4) Burger King = my savior
5) Too bad their marinara sauce always splurts out of the package whenever I open it.  So this time I was extra careful opening it, even opening it facing the opposite direction, and I did the first one with success.  However, the second pack decided to jump out and land onto my WHITE polo.
6) I walked into the store right after it was mopped, right as they were getting the 'Wet Floor' sign, and I slid and almost broke every bone in my body. (Exaggeration, but whatever)
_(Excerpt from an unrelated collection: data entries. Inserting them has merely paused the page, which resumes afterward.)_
theorem pv_width_eq (lines : List String) :
    lines.foldl (fun acc line => max acc (line.toList.length : Int)) 0
      = (PySem.List.max? (lines.map (fun l => (l.toList.length : Int))) (fun x => x)).getD 0 := by
  cases lines with
  | nil =>
      rw [List.map_nil, (PySem.List.max?_eq_none_iff ([] : List Int) (fun x => x)).mpr rfl]
      rfl
  | cons l ls =>
      rw [List.map_cons, PySem.List.max?_id_cons, Option.getD_some, List.foldl_map,
        List.foldl_cons]
      have : max (0 : Int) (l.toList.length : Int) = (l.toList.length : Int) :=
        max_eq_right (Int.natCast_nonneg _)
      rw [this]

theorem pv_clean_eq (lines : List String) (w i : Int)
    (hw : ∀ l ∈ lines, (l.toList.length : Int) ≤ w) (h0 : 0 ≤ i) (hiw : i < w) :
    pvCleanA lines i
      = (pvColFnB (lines.map (fun l => pvPadB w.toNat l.toList)) i).filter (fun c => c ≠ ' ') := by
  induction lines with
  | nil => rfl
  | cons l ls ih =>
      have hw1 : (l.toList.length : Int) ≤ w := hw l List.mem_cons_self
      have hwls : ∀ x ∈ ls, (x.toList.length : Int) ≤ w := fun x hx => hw x (List.mem_cons_of_mem _ hx)
      have hpadlen : (pvPadB w.toNat l.toList).length = max l.toList.length w.toNat := by
        simp [pvPadB]
        omega
      have hilen : i.toNat < (pvPadB w.toNat l.toList).length := by
        rw [hpadlen]
        omega
      simp only [pvCleanA, pvColFnB, List.map_cons, List.filterMap_cons, List.filter_cons]
      have htail := ih hwls
      simp only [pvCleanA, pvColFnB] at htail
      by_cases hlt : i < (l.toList.length : Int)
      · have hin : i.toNat < l.toList.length := by omega
        have hget : PySem.List.pyGet? l.toList i = some l.toList[i.toNat] := by
          rw [PySem.List.pyGet?_of_nonneg _ h0, List.getElem?_eq_getElem hin]
        have hpad : PySem.List.pyGetD (pvPadB w.toNat l.toList) i ' ' = l.toList[i.toNat] := by
          rw [PySem.List.pyGetD, PySem.List.pyGet?_of_nonneg _ h0,
            List.getElem?_eq_getElem hilen, Option.getD_some]
          simp only [pvPadB]
          exact List.getElem_append_left hin
        by_cases hsp : l.toList[i.toNat] = ' '
        · simp only [hget, hpad, hsp]
          simpa using htail
        · simp only [hget, hpad]
          simp [hsp]
          simpa using htail
      · have hge : l.toList.length ≤ i.toNat := by omega
        have hget : PySem.List.pyGet? l.toList i = none := by
          rw [PySem.List.pyGet?_of_nonneg _ h0, List.getElem?_eq_none hge]
        have hpad : PySem.List.pyGetD (pvPadB w.toNat l.toList) i ' ' = ' ' := by
          rw [PySem.List.pyGetD, PySem.List.pyGet?_of_nonneg _ h0,
            List.getElem?_eq_getElem hilen, Option.getD_some]
          simp only [pvPadB]
          rw [List.getElem_append_right hge]
          simp
        simp only [hget, hpad]
        simpa using htail

theorem pv_parse_agree (cs : List Char) (n : Int) (o : Option Char) (s : Bool) (hok : pvOpOK o) :
    (cs.filter (fun c => c ≠ ' ')).foldl pvStepA (n, pvOpStr o)
        = ((cs.foldl pvParseStepB (n, o, s)).1, pvOpStr (cs.foldl pvParseStepB (n, o, s)).2.1)
      ∧ (cs.foldl pvParseStepB (n, o, s)).2.2 = (s || !(cs.filter (fun c => c ≠ ' ')).isEmpty)
      ∧ pvOpOK (cs.foldl pvParseStepB (n, o, s)).2.1 := by
  induction cs generalizing n o s with
  | nil => exact ⟨rfl, by simp, hok⟩
  | cons ch cs ih =>
      by_cases hsp : ch = ' '
      · subst hsp
        rw [List.filter_cons_of_neg (by simp)]
        have hstep : pvParseStepB (n, o, s) ' ' = (n, o, s) := by simp [pvParseStepB]
        rw [List.foldl_cons, hstep]
        exact ih n o s hok
      · rw [List.filter_cons_of_pos (by simpa using hsp)]
        rw [List.foldl_cons, List.foldl_cons]
        by_cases hd : ch.isDigit
        · have hB : pvParseStepB (n, o, s) ch = (n * 10 + ((ch.toNat : Int) - 48), o, true) := by
            simp [pvParseStepB, hsp, hd]
          have hA : pvStepA (n, pvOpStr o) ch = (n * 10 + ((ch.toNat : Int) - 48), pvOpStr o) := by
            simp [pvStepA, hd]
          rw [hB, hA]
          obtain ⟨h1, h2, h3⟩ := ih (n * 10 + ((ch.toNat : Int) - 48)) o true hok
          exact ⟨h1, by rw [h2]; simp, h3⟩
        · by_cases hop : ch = '+' ∨ ch = '*'
          · have hB : pvParseStepB (n, o, s) ch = (n, some ch, true) := by
              simp [pvParseStepB, hsp, hd, hop]
            have hA : pvStepA (n, pvOpStr o) ch = (n, pvOpStr (some ch)) := by
              simp [pvStepA, hd, hop, pvOpStr]
            rw [hB, hA]
            have hok' : pvOpOK (some ch) := by
              rcases hop with rfl | rfl
              · exact Or.inr (Or.inl rfl)
              · exact Or.inr (Or.inr rfl)
            obtain ⟨h1, h2, h3⟩ := ih n (some ch) true hok'
            exact ⟨h1, by rw [h2]; simp, h3⟩
          · have hB : pvParseStepB (n, o, s) ch = (n, o, true) := by
              simp [pvParseStepB, hsp, hd, hop]
            have hA : pvStepA (n, pvOpStr o) ch = (n, pvOpStr o) := by
              simp [pvStepA, hd, hop]
            rw [hB, hA]
            obtain ⟨h1, h2, h3⟩ := ih n o true hok
            exact ⟨h1, by rw [h2]; simp, h3⟩

theorem pv_tok_opOK (cs : List Char) (t : Int × Option Char) (h : pvTok cs = some t) :
    pvOpOK t.2 := by
  have h3 := (pv_parse_agree cs 0 none false (Or.inl rfl)).2.2
  simp only [pvTok] at h
  split at h
  · cases Option.some.inj h
    exact h3
  · exact absurd h (by simp)

theorem pv_colA_tok (lines : List String) (w : Int)
    (hw : ∀ l ∈ lines, (l.toList.length : Int) ≤ w) (st : Int × List Int) (i : Int)
    (h0 : 0 ≤ i) (hiw : i < w) :
    pvColStepA lines st i
      = pvLift pvStepATok st (pvTok (pvColFnB (lines.map (fun l => pvPadB w.toNat l.toList)) i)) := by
  have hclean := pv_clean_eq lines w i hw h0 hiw
  set cs := pvColFnB (lines.map (fun l => pvPadB w.toNat l.toList)) i with hcs
  obtain ⟨h1, h2, h3⟩ := pv_parse_agree cs 0 none false (Or.inl rfl)
  have h1' : (cs.filter (fun c => c ≠ ' ')).foldl pvStepA (0, "")
      = ((cs.foldl pvParseStepB (0, none, false)).1,
         pvOpStr (cs.foldl pvParseStepB (0, none, false)).2.1) := h1
  simp only [pvColStepA, pvTok]
  rw [hclean]
  by_cases hne : cs.filter (fun c => c ≠ ' ') = []
  · have hfalse : (cs.foldl pvParseStepB (0, none, false)).2.2 = false := by
      rw [h2, hne]
      simp
    rw [if_neg (by simpa using hne), hfalse]
    rfl
  · have hie : (cs.filter (fun c => c ≠ ' ')).isEmpty = false := by
      cases hfl : cs.filter (fun c => c ≠ ' ') with
      | nil => exact absurd hfl hne
      | cons a l => rfl
    have htrue : (cs.foldl pvParseStepB (0, none, false)).2.2 = true := by
      rw [h2, hie]
      rfl
    rw [if_pos (by simpa using hne), h1', htrue]
    rcases h3 with hnone | hplus | hstar
    · rw [hnone]
      simp [pvLift, pvStepATok, pvOpStr]
    · rw [hplus]
      simp [pvLift, pvStepATok, pvOpStr]
    · rw [hstar]
      simp [pvLift, pvStepATok, pvOpStr]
7) I was on register all day so it was quick and painless, yet I still had to deal with the woman who put her stuff on the other side of my register WHILE I WAS RINGING UP SOMEONE ELSE'S TRANSACTION and yelled at me for not ringing her stuff up.  Um, hello?  Do you not see me folding these clothes and placing them in a bag?  Do you not see the woman standing next to you piling stuff out of her shopper's bag and placing it on the counter?  And there was another woman who, because she put something on hold an hour back, thought she could just pay for it right then and there without having to wait in line.  HAHA.  Funny funny.  No.  Get in the back of the line or get out.
8) I found fantastic yummy looking flag cakes for only $2.99 at Giant which is perfect because we're having a "picnic" in the breakroom all weekend for Labor Day.  Totally somehow managed to squish one.  I was also not smart enough to grab a cart on the way in, so I juggled two cakes and a few packs of rice in my hands, and had a gallon of iced tea on my pinky.  Needless to say, my pinky will never feel normal again.

And a whole bunch of other little things.  My day sucked.
Luckily, I get to escape it because Adam is in town and he's having a little get together tonight for all his friends.  I haven't seen him in a long time!  So I'm all packed and ready to go, except my camera is being dumb again and i already had fresh batteries die after I deleted three pictures, which is ridiculous.  I can't believe I'm still paying this damn thing off.